Berikut Kronologi rapat harian yang memunculkan rumor penetepan ketum HMI Cabang Makassar dijelaskan oleh Supriadi, wakil sekretaris jenderal yang diperbantukan di bidang PAO PB HMI:

1. Pada pukul 22.32 setelah pembahasan beberapa agenda organisasi seperti pandangan ketua umum dan laporan bidang eksternal maka selanjutnya dibahas bidang internal yg tidak lain yaitu bidang PAO.

2. Pada pembahasan bidang PAO yg tidak dihadiri oleh ketua bidang PAO dan sekjend menetapkan bbrp cabang yg tdk dianggap memiliki sengketa konstitusi.

3. Setelah menetapkan bbrp cabang sampailah pada pembahasan cabang makassar yang di anggap memiliki masalah.

4. Sebelum masuk ke pembahasan cabang makassar salah seorang peserta rapat yaitu saudara Imam Taufik menyarankan agar saudara Edy Sofyan diganti menjadi pimpinan sidang karena dianggap saudara Edy adalah unsur PAO yg seharusnya memiliki netralitas dan kecenderungan saudara Edy memiliki keberpihakan kpd salah satu kandidat,akan tetapi berdasarkan saran dan usul yang berkembang dan jaminan bahwa pimpinan sidang netral dari seluruh peserta rapat harian maka saudara Edy Sofyan tetap menjadi pimpinan sidang.

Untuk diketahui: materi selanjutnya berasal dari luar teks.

-- pv_equiv track=rewrite | github.com/mcd005/algoPrac | Strings/LongestPassword.py | solution
-- ===== SOURCE A (Python) =====
-- def solution(S):
--     N = len(S)
--
--     legalChars = True
--     numLetters = 0
--     numDigits = 0
--     maxValid = -1
--
--     for i in range(N):
--         if S[i].isalpha():
--             numLetters += 1
--         elif S[i].isdigit():
--             numDigits += 1
--         elif S[i].isspace():
--             if legalChars and (numLetters % 2 == 0) and (numDigits % 2 == 1):
--                 maxValid = max(maxValid, numLetters + numDigits)
--             legalChars = True
--             numLetters = 0
--             numDigits = 0
--         else:
--             legalChars = False
--
--     if legalChars and (numLetters % 2 == 0) and (numDigits % 2 == 1):
--                 maxValid = max(maxValid, numLetters + numDigits)
--
--     return maxValid
-- ===== SOURCE B (Python) =====
-- def solution(S):
--     maxValid = -1
--     for token in S.split():
--         letters = sum(1 for c in token if c.isalpha())
--         digits = sum(1 for c in token if c.isdigit())
--         legal = all(c.isalpha() or c.isdigit() for c in token)
--         if legal and letters % 2 == 0 and digits % 2 == 1:
--             maxValid = max(maxValid, len(token))
--     return maxValid
-- ===== Notes on version B (the rewrite author's own statement) =====
-- stated objective: simpler
-- what changed: Replaces the single-pass character state machine (legal flag, running letter/digit counters reset on whitespace) with tokenization via S.split() followed by per-token counting of letters/digits and a legality check, updating the max with len(token).
import Mathlib
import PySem

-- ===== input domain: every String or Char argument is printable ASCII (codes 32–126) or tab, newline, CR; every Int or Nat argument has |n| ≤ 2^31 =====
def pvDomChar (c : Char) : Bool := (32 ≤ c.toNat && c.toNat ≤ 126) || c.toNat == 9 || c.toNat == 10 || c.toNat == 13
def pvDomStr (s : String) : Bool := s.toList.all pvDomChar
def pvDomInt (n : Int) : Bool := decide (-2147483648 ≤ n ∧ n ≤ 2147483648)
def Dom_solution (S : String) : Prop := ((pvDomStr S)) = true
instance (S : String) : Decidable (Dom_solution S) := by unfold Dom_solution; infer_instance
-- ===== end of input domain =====

-- B replaces A's streaming character state machine by split-into-tokens plus per-token counts; objective: simpler.

-- ===== PORT A =====
-- A's loop body; state: (legalChars, numLetters, numDigits, maxValid)
def stepA (st : Bool × Int × Int × Int) (c : Char) : Bool × Int × Int × Int :=
  match st with
  | (legal, l, d, m) =>
    if PySem.Chars.isalpha c then (legal, l + 1, d, m)
    else if PySem.Chars.isdigit c then (legal, l, d + 1, m)
    else if PySem.Chars.isspace c then
      (true, 0, 0,
        if legal && (PySem.Int.mod l 2 == 0) && (PySem.Int.mod d 2 == 1) then max m (l + d) else m)
    else (false, l, d, m)

-- A's final flush after the loop
def finishA (st : Bool × Int × Int × Int) : Int :=
  match st with
  | (legal, l, d, m) =>
    if legal && (PySem.Int.mod l 2 == 0) && (PySem.Int.mod d 2 == 1) then max m (l + d) else m

def solution (S : String) : Int :=
  finishA (S.toList.foldl stepA (true, 0, 0, -1))

-- ===== PORT B =====
def tokLetters (t : List Char) : Int := (t.countP (fun c => PySem.Chars.isalpha c) : Nat)
def tokDigits (t : List Char) : Int := (t.countP (fun c => PySem.Chars.isdigit c) : Nat)
def tokLegal (t : List Char) : Bool := t.all (fun c => PySem.Chars.isalpha c || PySem.Chars.isdigit c)

-- B's loop body over one token of S.split()
def stepB (m : Int) (t : List Char) : Int :=
  if tokLegal t && (PySem.Int.mod (tokLetters t) 2 == 0) && (PySem.Int.mod (tokDigits t) 2 == 1)
  then max m (t.length : Int) else m

def solution_alt (S : String) : Int :=
  (PySem.Chars.split₀ S.toList).foldl stepB (-1)

-- ===== PRECONDITION & SPEC =====
def Spec_solution (S : String) (out : Int) : Prop := out = solution_alt S
instance (S : String) (out : Int) : Decidable (Spec_solution S out) := by unfold Spec_solution; infer_instance

-- ===== CLAIM (what is proved, stated in full; the proofs are below) =====
def Claim_equal_solution : Prop := ∀ (S : String), Dom_solution S → Spec_solution S (solution S)

-- ===== LEMMAS AND PROOFS =====

theorem isdigit_not_isalpha (c : Char) (h : PySem.Chars.isdigit c = true) :
    PySem.Chars.isalpha c = false := by
  simp [PySem.Chars.isdigit, PySem.Chars.isalpha, PySem.Chars.isupper, PySem.Chars.islower,
    Char.le_def, UInt32.le_iff_toNat_le] at h ⊢
  omega

theorem isalpha_not_isspace (c : Char) (h : PySem.Chars.isalpha c = true) :
    PySem.Chars.isspace c = false := by
  simp [PySem.Chars.isalpha, PySem.Chars.isupper, PySem.Chars.islower,
    Char.le_def, UInt32.le_iff_toNat_le] at h
  cases hsp : PySem.Chars.isspace c
  · rfl
  · exfalso
    simp only [PySem.Chars.isspace, Bool.or_eq_true, Bool.and_eq_true, decide_eq_true_eq] at hsp
    have e : Char.toNat c = c.val.toNat := rfl
    rw [e] at hsp
    omega

theorem isdigit_not_isspace (c : Char) (h : PySem.Chars.isdigit c = true) :
    PySem.Chars.isspace c = false := by
  simp [PySem.Chars.isdigit, Char.le_def, UInt32.le_iff_toNat_le] at h
  cases hsp : PySem.Chars.isspace c
  · rfl
  · exfalso
    simp only [PySem.Chars.isspace, Bool.or_eq_true, Bool.and_eq_true, decide_eq_true_eq] at hsp
    have e : Char.toNat c = c.val.toNat := rfl
    rw [e] at hsp
    omega

theorem isalpha_isdigit_false (c : Char) (ha : PySem.Chars.isalpha c = true) :
    PySem.Chars.isdigit c = false := by
  cases hD : PySem.Chars.isdigit c
  · rfl
  · exact absurd ha (by simp [isdigit_not_isalpha c hD])


theorem stepA_eq (legal : Bool) (l d m : Int) (c : Char) :
    stepA (legal, l, d, m) c =
      (if PySem.Chars.isalpha c then (legal, l + 1, d, m)
       else if PySem.Chars.isdigit c then (legal, l, d + 1, m)
       else if PySem.Chars.isspace c then
         (true, 0, 0,
           if legal && (PySem.Int.mod l 2 == 0) && (PySem.Int.mod d 2 == 1) then max m (l + d) else m)
       else (false, l, d, m)) := rfl

theorem finishA_eq (legal : Bool) (l d m : Int) :
    finishA (legal, l, d, m)
      = if legal && (PySem.Int.mod l 2 == 0) && (PySem.Int.mod d 2 == 1) then max m (l + d) else m := rfl

theorem tok_nil : tokLegal [] = true ∧ tokLetters [] = 0 ∧ tokDigits [] = 0 := by
  refine ⟨rfl, ?_, ?_⟩ <;> simp [tokLetters, tokDigits]

-- for a fully legal buffer, letters + digits = length
theorem legal_counts (r : List Char) (h : tokLegal r = true) :
    r.countP (fun c => PySem.Chars.isalpha c) + r.countP (fun c => PySem.Chars.isdigit c)
      = r.length := by
  induction r with
  | nil => simp
  | cons c t ih =>
    simp [tokLegal] at h ih
    rcases h with ⟨hc, ht⟩
    have ih' := ih ht
    by_cases hA : PySem.Chars.isalpha c = true
    · have hD := isalpha_isdigit_false c hA
      simp [hA, hD]
      omega
    · have hD : PySem.Chars.isdigit c = true := by
        rcases hc with h1 | h1
        · exact absurd h1 hA
        · exact h1
      have hA' : PySem.Chars.isalpha c = false := isdigit_not_isalpha c hD
      simp [hA', hD]
      omega

-- buffer-extension equalities for the three non-space branches
theorem tok_cons_alpha (c : Char) (r : List Char) (ha : PySem.Chars.isalpha c = true) :
    tokLegal (c :: r) = tokLegal r ∧ tokLetters (c :: r) = tokLetters r + 1
      ∧ tokDigits (c :: r) = tokDigits r := by
  have hD := isalpha_isdigit_false c ha
  refine ⟨by simp [tokLegal, ha], ?_, by simp [tokDigits, hD]⟩
  simp [tokLetters, ha]

theorem tok_cons_digit (c : Char) (r : List Char) (hd : PySem.Chars.isdigit c = true) :
    tokLegal (c :: r) = tokLegal r ∧ tokLetters (c :: r) = tokLetters r
      ∧ tokDigits (c :: r) = tokDigits r + 1 := by
  have hA := isdigit_not_isalpha c hd
  refine ⟨by simp [tokLegal, hd], by simp [tokLetters, hA], ?_⟩
  simp [tokDigits, hd]

theorem tok_cons_bad (c : Char) (r : List Char) (ha : PySem.Chars.isalpha c = false)
    (hd : PySem.Chars.isdigit c = false) :
    tokLegal (c :: r) = false ∧ tokLetters (c :: r) = tokLetters r
      ∧ tokDigits (c :: r) = tokDigits r := by
  exact ⟨by simp [tokLegal, ha, hd], by simp [tokLetters, ha],
    by simp [tokDigits, hd]⟩

-- the empty buffer flushes to nothing (0 digits is even, not odd)
theorem finish_nil (m : Int) : finishA (tokLegal [], tokLetters [], tokDigits [], m) = m := by
  norm_num [finishA, tokLegal, tokLetters, tokDigits, PySem.Int.mod]

-- flushing A's state for a nonempty buffer equals B's per-token step on the token
theorem flush_eq (r : List Char) (m : Int) :
    finishA (tokLegal r, tokLetters r, tokDigits r, m) = stepB m r.reverse := by
  rw [finishA_eq]
  unfold stepB
  have hL : tokLegal r.reverse = tokLegal r := by simp [tokLegal, List.all_eq]
  have hl : tokLetters r.reverse = tokLetters r := by simp [tokLetters]
  have hd : tokDigits r.reverse = tokDigits r := by simp [tokDigits]
  rw [hL, hl, hd]
  by_cases hleg : tokLegal r = true
  · have hc := legal_counts r hleg
    have hlen : tokLetters r + tokDigits r = (r.reverse.length : Int) := by
      simp only [tokLetters, tokDigits, List.length_reverse]
      omega
    rw [hlen]
  · simp [Bool.eq_false_iff.mpr hleg]

-- split₀.go with a nonempty accumulator just prepends the reversed accumulator
theorem go_acc (cs : List Char) : ∀ (r : List Char) (acc : List (List Char)),
    PySem.Chars.split₀.go cs r acc = acc.reverse ++ PySem.Chars.split₀.go cs r [] := by
  induction cs with
  | nil =>
    intro r acc
    by_cases h : r.isEmpty <;> simp [PySem.Chars.split₀.go, h]
  | cons c t ih =>
    intro r acc
    by_cases hs : PySem.Chars.isspace c
    · by_cases h : r.isEmpty
      · rw [PySem.Chars.split₀.go, if_pos hs, if_pos h,
            PySem.Chars.split₀.go, if_pos hs, if_pos h]
        exact ih [] acc
      · rw [PySem.Chars.split₀.go, if_pos hs, if_neg h,
            PySem.Chars.split₀.go, if_pos hs, if_neg h, ih, ih [] [r.reverse]]
        simp
    · rw [PySem.Chars.split₀.go, if_neg hs, PySem.Chars.split₀.go, if_neg hs, ih]

-- main invariant: running A's loop from the state describing the (reversed) current
-- token buffer r and flushing at the end equals B's fold over the remaining tokens
theorem main_inv (cs : List Char) : ∀ (r : List Char) (m : Int),
    finishA (cs.foldl stepA (tokLegal r, tokLetters r, tokDigits r, m))
      = (PySem.Chars.split₀.go cs r []).foldl stepB m := by
  induction cs with
  | nil =>
    intro r m
    by_cases h : r.isEmpty
    · have hr : r = [] := by simpa [List.isEmpty_iff] using h
      subst hr
      simp only [List.foldl_nil, PySem.Chars.split₀.go, List.isEmpty_nil,
        List.reverse_nil]
      exact finish_nil m
    · rw [List.foldl_nil, PySem.Chars.split₀.go, if_neg h]
      simpa using flush_eq r m
  | cons c t ih =>
    intro r m
    by_cases ha : PySem.Chars.isalpha c = true
    · obtain ⟨h1, h2, h3⟩ := tok_cons_alpha c r ha
      have hstate : stepA (tokLegal r, tokLetters r, tokDigits r, m) c
          = (tokLegal (c :: r), tokLetters (c :: r), tokDigits (c :: r), m) := by
        rw [h1, h2, h3, stepA_eq, if_pos ha]
      rw [List.foldl_cons, hstate, ih (c :: r) m,
        PySem.Chars.split₀.go, if_neg (by simp [isalpha_not_isspace c ha])]
    · by_cases hd : PySem.Chars.isdigit c = true
      · obtain ⟨h1, h2, h3⟩ := tok_cons_digit c r hd
        have hstate : stepA (tokLegal r, tokLetters r, tokDigits r, m) c
            = (tokLegal (c :: r), tokLetters (c :: r), tokDigits (c :: r), m) := by
          rw [h1, h2, h3, stepA_eq, if_neg ha, if_pos hd]
        rw [List.foldl_cons, hstate, ih (c :: r) m,
          PySem.Chars.split₀.go, if_neg (by simp [isdigit_not_isspace c hd])]
      · by_cases hs : PySem.Chars.isspace c = true
        · have hstate : stepA (tokLegal r, tokLetters r, tokDigits r, m) c
              = (tokLegal [], tokLetters [], tokDigits [],
                  finishA (tokLegal r, tokLetters r, tokDigits r, m)) := by
            obtain ⟨e0, e1, e2⟩ := tok_nil
            rw [stepA_eq, if_neg ha, if_neg hd, if_pos hs, finishA_eq, e0, e1, e2]
          by_cases h : r.isEmpty
          · have hr : r = [] := by simpa [List.isEmpty_iff] using h
            subst hr
            rw [List.foldl_cons, hstate, finish_nil, ih [] m]
            simp [PySem.Chars.split₀.go, hs]
          · rw [List.foldl_cons, hstate, flush_eq r m, ih [] _,
              PySem.Chars.split₀.go, if_pos hs, if_neg h, go_acc t [] [r.reverse]]
            simp
        · have ha' : PySem.Chars.isalpha c = false := by simpa using ha
          have hd' : PySem.Chars.isdigit c = false := by simpa using hd
          obtain ⟨h1, h2, h3⟩ := tok_cons_bad c r ha' hd'
          have hstate : stepA (tokLegal r, tokLetters r, tokDigits r, m) c
              = (tokLegal (c :: r), tokLetters (c :: r), tokDigits (c :: r), m) := by
            rw [h1, h2, h3, stepA_eq, if_neg ha, if_neg hd, if_neg hs]
          rw [List.foldl_cons, hstate, ih (c :: r) m,
            PySem.Chars.split₀.go, if_neg (by simp [hs])]

-- ===== VERDICT (by name: the statement is the Claim_ definition above) =====
theorem solution_spec : Claim_equal_solution := by
  intro S _
  unfold Spec_solution solution solution_alt PySem.Chars.split₀
  have h := main_inv S.toList [] (-1)
  simpa [tokLegal, tokLetters, tokDigits] using h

5. Pada pukul 22.50 saudara Ketua Umum meninggalkan lokasi rapat harian dikarenakan pembahasan cabang makassar dianggap cukup alot maka rapat dilanjut dengan agenda pembahasan cab.Makassar tanpa dihadiri oleh saudara Ketua Umum, Sekjend, dan Ketua bidang PAO, rapat hanya dihadiri oleh beberapa pengurus harian lainnya.

6. Setelah unsur bidang PAO saudara Ozi menjelaskan dasar pengambilan keputusan Yusuf sebagai ketua umum berdasarkan telaah PAO tanpa memperlihatkan berkas yg masuk ke bidang PAO, maka beberapa peserta sidang menanyakan hal itu, oleh saudara Andika, Imam Taufik yg menanyakan mengenai pemalsuan dokumen organisasi dan kepesertaan konfercab Makassar yang dilakukan dlm forum konfercab yg dilaksanakan oleh saudara ketua umum demisioner hal itu dibuktikan dengan video yang menunjukkan peserta dari komisariat ternyata bukan dari kader komisariat bersangkutan dibuktikan oleh surat keberatan 3 komisariat bersangkutan yg dokumennya sudah diserahkan ke bidang PAO.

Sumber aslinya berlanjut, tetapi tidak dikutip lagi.